*** Opening TASK INPUTS ***

-- the > 5 loop, followed by the final append, is pvChunksA
theorem pv_foldl_gt (mb : Int) (hmb : 5 < mb) :
    ∀ (n : Nat) (l : List (String × List String)), l.length ≤ n →
    ∀ (m : Nat) (pages : List (List String)) (s : String),
      (let st := l.foldl (pvStepA mb) (pages, (5 * m + 1 : Int), s); st.1 ++ [[st.2.2]]) =
        pages ++ pvWithPrefix s (pvChunksA (pvTextsFrom mb (5 * m + 1) l)) := by
  intro n
  induction n with
  | zero =>
    intro l hl m pages s
    have : l = [] := List.length_eq_zero_iff.mp (by omega)
    subst this
    simp [pvTextsFrom, pvChunksA, pvWithPrefix, pv_join_nil]
  | succ n ih =>
    intro l hl m pages s
    by_cases hlen : l.length < 5
    · rw [show (let st := l.foldl (pvStepA mb) (pages, (5 * m + 1 : Int), s); st.1 ++ [[st.2.2]]) =
          (l.foldl (pvStepA mb) (pages, (5 * m + 1 : Int), s)).1 ++
            [[(l.foldl (pvStepA mb) (pages, (5 * m + 1 : Int), s)).2.2]] from rfl]
      rw [pv_foldl_acc mb hmb l _ pages s (by omega)
        (by intro k hk
            rw [pv_mod5 m k]
            omega)]
      have hts : (pvTextsFrom mb (5 * m + 1) l).length < 5 := by
        rw [pv_textsFrom_length]; exact hlen
      rw [pvChunksA]
      rw [dif_pos (by simpa using (by omega : min 5 (pvTextsFrom mb (5 * ↑m + 1) l).length < 5))]
      simp only [pvWithPrefix]
      have : (pvTextsFrom mb (5 * m + 1) l).take 5 = pvTextsFrom mb (5 * m + 1) l :=
        List.take_of_length_le (by omega)
      rw [this]
    · -- a full chunk of five, then the rest
      have hsplit : l = l.take 5 ++ l.drop 5 := (List.take_append_drop 5 l).symm
      have htk : (l.take 5).length = 5 := by simp; omega
      conv_lhs => rw [hsplit]
      rw [show (let st := (l.take 5 ++ l.drop 5).foldl (pvStepA mb) (pages, (5 * m + 1 : Int), s); st.1 ++ [[st.2.2]]) =
          (let st := (l.drop 5).foldl (pvStepA mb) ((l.take 5).foldl (pvStepA mb) (pages, (5 * m + 1 : Int), s)); st.1 ++ [[st.2.2]]) by
        rw [List.foldl_append]]
      rw [pv_foldl_chunk mb hmb _ htk m pages s]
      rw [ih (l.drop 5) (by simp; omega) (m + 1) _ ""]
      rw [pv_withPrefix_empty]
      have hts : pvTextsFrom mb (5 * m + 1) l =
          pvTextsFrom mb (5 * m + 1) (l.take 5) ++ pvTextsFrom mb (5 * (m + 1) + 1) (l.drop 5) := by
        conv_lhs => rw [hsplit]
        have h55 : ((5 * (m:Int) + 1) + ((5:Nat):Int)) = 5 * ((m:Int) + 1) + 1 := by push_cast; ring
        rw [pv_textsFrom_append, htk, h55]
      have htl : (pvTextsFrom mb (5 * m + 1) (l.take 5)).length = 5 := by
        rw [pv_textsFrom_length]; exact htk
      rw [hts]
      conv_rhs => rw [pvChunksA]
      rw [List.take_left' htl, List.drop_left' htl,
          dif_neg (by rw [htl]; omega)]
      simp [pvWithPrefix, List.append_assoc]

-- B's range(0, len, 5) loop, rebased on Nat chunk indices
theorem pv_range5_map {α : Type} (f : Int → α) (L : Nat) :
    (PySem.List.pyRange 0 L 5).map f =
      (List.range ((L + 4) / 5)).map (fun k => f ((5 * k : Nat) : Int)) := by
  rw [PySem.List.pyRange_of_pos 0 (L:Int) (show (0:Int) < 5 by norm_num), List.map_map]
  have hcount : (if (0:Int) < (L:Int) then (((L:Int) - 0 + 5 - 1) / 5).toNat else 0) = (L + 4) / 5 := by
    by_cases h : 0 < L
    · rw [if_pos (by exact_mod_cast h)]
      have : ((L:Int) - 0 + 5 - 1) = ((L + 4 : Nat) : Int) := by push_cast; ring
      rw [this, show ((5:Int) = ((5:Nat):Int)) from rfl, ← Int.natCast_div, Int.toNat_natCast]
    · have : L = 0 := by omega
      subst this
      norm_num
  rw [hcount]
  refine List.map_congr_left (fun k _ => ?_)
  show f (0 + 5 * (k : Int)) = f ((5 * k : Nat) : Int)
  congr 1
  push_cast
  ring

theorem pv_chunksB_eq_map :
    ∀ (n : Nat) (ts : List String), ts.length ≤ n →
      (List.range ((ts.length + 4) / 5)).map
        (fun k => [PySem.Str.join "" ((ts.drop (5 * k)).take 5)]) = pvChunksB ts := by
  intro n
  induction n with
  | zero =>
    intro ts h
    have : ts = [] := List.length_eq_zero_iff.mp (by omega)
    subst this
    rw [pvChunksB]
    simp
  | succ n ih =>
    intro ts h
    by_cases hnil : ts = []
    · subst hnil
      rw [pvChunksB]
      simp
    · have hpos : 0 < ts.length := List.length_pos_iff.mpr hnil
      rw [pvChunksB, dif_neg hnil]
      have hm : (ts.length + 4) / 5 = ((ts.drop 5).length + 4) / 5 + 1 := by
        simp only [List.length_drop]
        omega
      rw [hm, List.range_succ_eq_map, List.map_cons, List.map_map]
      refine congrArg₂ List.cons (by norm_num) ?_
      rw [← ih (ts.drop 5) (by simp only [List.length_drop]; omega)]
      refine List.map_congr_left (fun k _ => ?_)
      simp only [Function.comp_apply, List.drop_drop]
      have h55 : 5 * (k + 1) = 5 + 5 * k := by ring
      simp only [Nat.succ_eq_add_one, h55]

-- the slice texts[j:j+5] at j = 5*k is drop/take
theorem pv_slice_chunk (ts : List String) (k : Nat) :
    PySem.List.slice ts (some ((5 * k : Nat) : Int)) (some (((5 * k : Nat) : Int) + 5)) =
      (ts.drop (5 * k)).take 5 := by
  rw [show ((5:Int) = ((5:Nat):Int)) from rfl, PySem.List.slice_natCast_add]

-- B's whole > 5 branch is pvChunksB
theorem pv_alt_gt (ts : List String) :
    (PySem.List.pyRange 0 ts.length 5).map
      (fun j => [PySem.Str.join "" (PySem.List.slice ts (some j) (some (j + 5)))]) =
      pvChunksB ts := by
  rw [pv_range5_map (fun j => [PySem.Str.join "" (PySem.List.slice ts (some j) (some (j + 5)))]) ts.length]
  rw [← pv_chunksB_eq_map ts.length ts (le_refl _)]
  refine List.map_congr_left (fun k _ => ?_)
  rw [pv_slice_chunk]

-- B, branch by branch
theorem pv_alt_def (bd : List (String × List String)) (mb : Int) :
    create_pages_alt bd mb =
      (if mb ≤ 5 then [[PySem.Str.join "" (pvHeadered mb (bd.map (fun kv => pvBodyText kv.1 kv.2)))]]
       else pvChunksB (pvHeadered mb (bd.map (fun kv => pvBodyText kv.1 kv.2)))) := by
  simp only [create_pages_alt]
  split
  · rfl
  · exact pv_alt_gt _

-- where the book count is not a multiple of five, A's and B's pagings agree
theorem pv_chunksA_eq_B :
    ∀ (n : Nat) (ts : List String), ts.length ≤ n → ts.length % 5 ≠ 0 →
      pvChunksA ts = pvChunksB ts := by
  intro n
  induction n with
  | zero =>
    intro ts h hm
    have : ts = [] := List.length_eq_zero_iff.mp (by omega)
    subst this
    simp at hm
  | succ n ih =>
    intro ts h hm
    have hnil : ts ≠ [] := by intro hn; subst hn; simp at hm
    have hpos : 0 < ts.length := List.length_pos_iff.mpr hnil
    by_cases hlen : ts.length < 5
    · rw [pvChunksA, dif_pos (by simp; omega), pvChunksB, dif_neg hnil]
      have hdrop : ts.drop 5 = [] := List.drop_eq_nil_of_le (by omega)
      rw [hdrop, pvChunksB]
      simp
    · rw [pvChunksA, dif_neg (by simp; omega), pvChunksB, dif_neg hnil]
      congr 1
      exact ih (ts.drop 5) (by simp only [List.length_drop]; omega)
        (by simp only [List.length_drop]; omega)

*** Closing TASK INPUTS ***

### EXERCISE INSTRUCTIONS
Given the records above, restate word for word only the lines starting at the one with "have hm : (ts.length" and ending at the one with "exact pv_alt_gt _".

### WRITTEN SOLUTION
      have hm : (ts.length + 4) / 5 = ((ts.drop 5).length + 4) / 5 + 1 := by
        simp only [List.length_drop]
        omega
      rw [hm, List.range_succ_eq_map, List.map_cons, List.map_map]
      refine congrArg₂ List.cons (by norm_num) ?_
      rw [← ih (ts.drop 5) (by simp only [List.length_drop]; omega)]
      refine List.map_congr_left (fun k _ => ?_)
      simp only [Function.comp_apply, List.drop_drop]
      have h55 : 5 * (k + 1) = 5 + 5 * k := by ring
      simp only [Nat.succ_eq_add_one, h55]

-- the slice texts[j:j+5] at j = 5*k is drop/take
theorem pv_slice_chunk (ts : List String) (k : Nat) :
    PySem.List.slice ts (some ((5 * k : Nat) : Int)) (some (((5 * k : Nat) : Int) + 5)) =
      (ts.drop (5 * k)).take 5 := by
  rw [show ((5:Int) = ((5:Nat):Int)) from rfl, PySem.List.slice_natCast_add]

-- B's whole > 5 branch is pvChunksB
theorem pv_alt_gt (ts : List String) :
    (PySem.List.pyRange 0 ts.length 5).map
      (fun j => [PySem.Str.join "" (PySem.List.slice ts (some j) (some (j + 5)))]) =
      pvChunksB ts := by
  rw [pv_range5_map (fun j => [PySem.Str.join "" (PySem.List.slice ts (some j) (some (j + 5)))]) ts.length]
  rw [← pv_chunksB_eq_map ts.length ts (le_refl _)]
  refine List.map_congr_left (fun k _ => ?_)
  rw [pv_slice_chunk]

-- B, branch by branch
theorem pv_alt_def (bd : List (String × List String)) (mb : Int) :
    create_pages_alt bd mb =
      (if mb ≤ 5 then [[PySem.Str.join "" (pvHeadered mb (bd.map (fun kv => pvBodyText kv.1 kv.2)))]]
       else pvChunksB (pvHeadered mb (bd.map (fun kv => pvBodyText kv.1 kv.2)))) := by
  simp only [create_pages_alt]
  split
  · rfl
  · exact pv_alt_gt _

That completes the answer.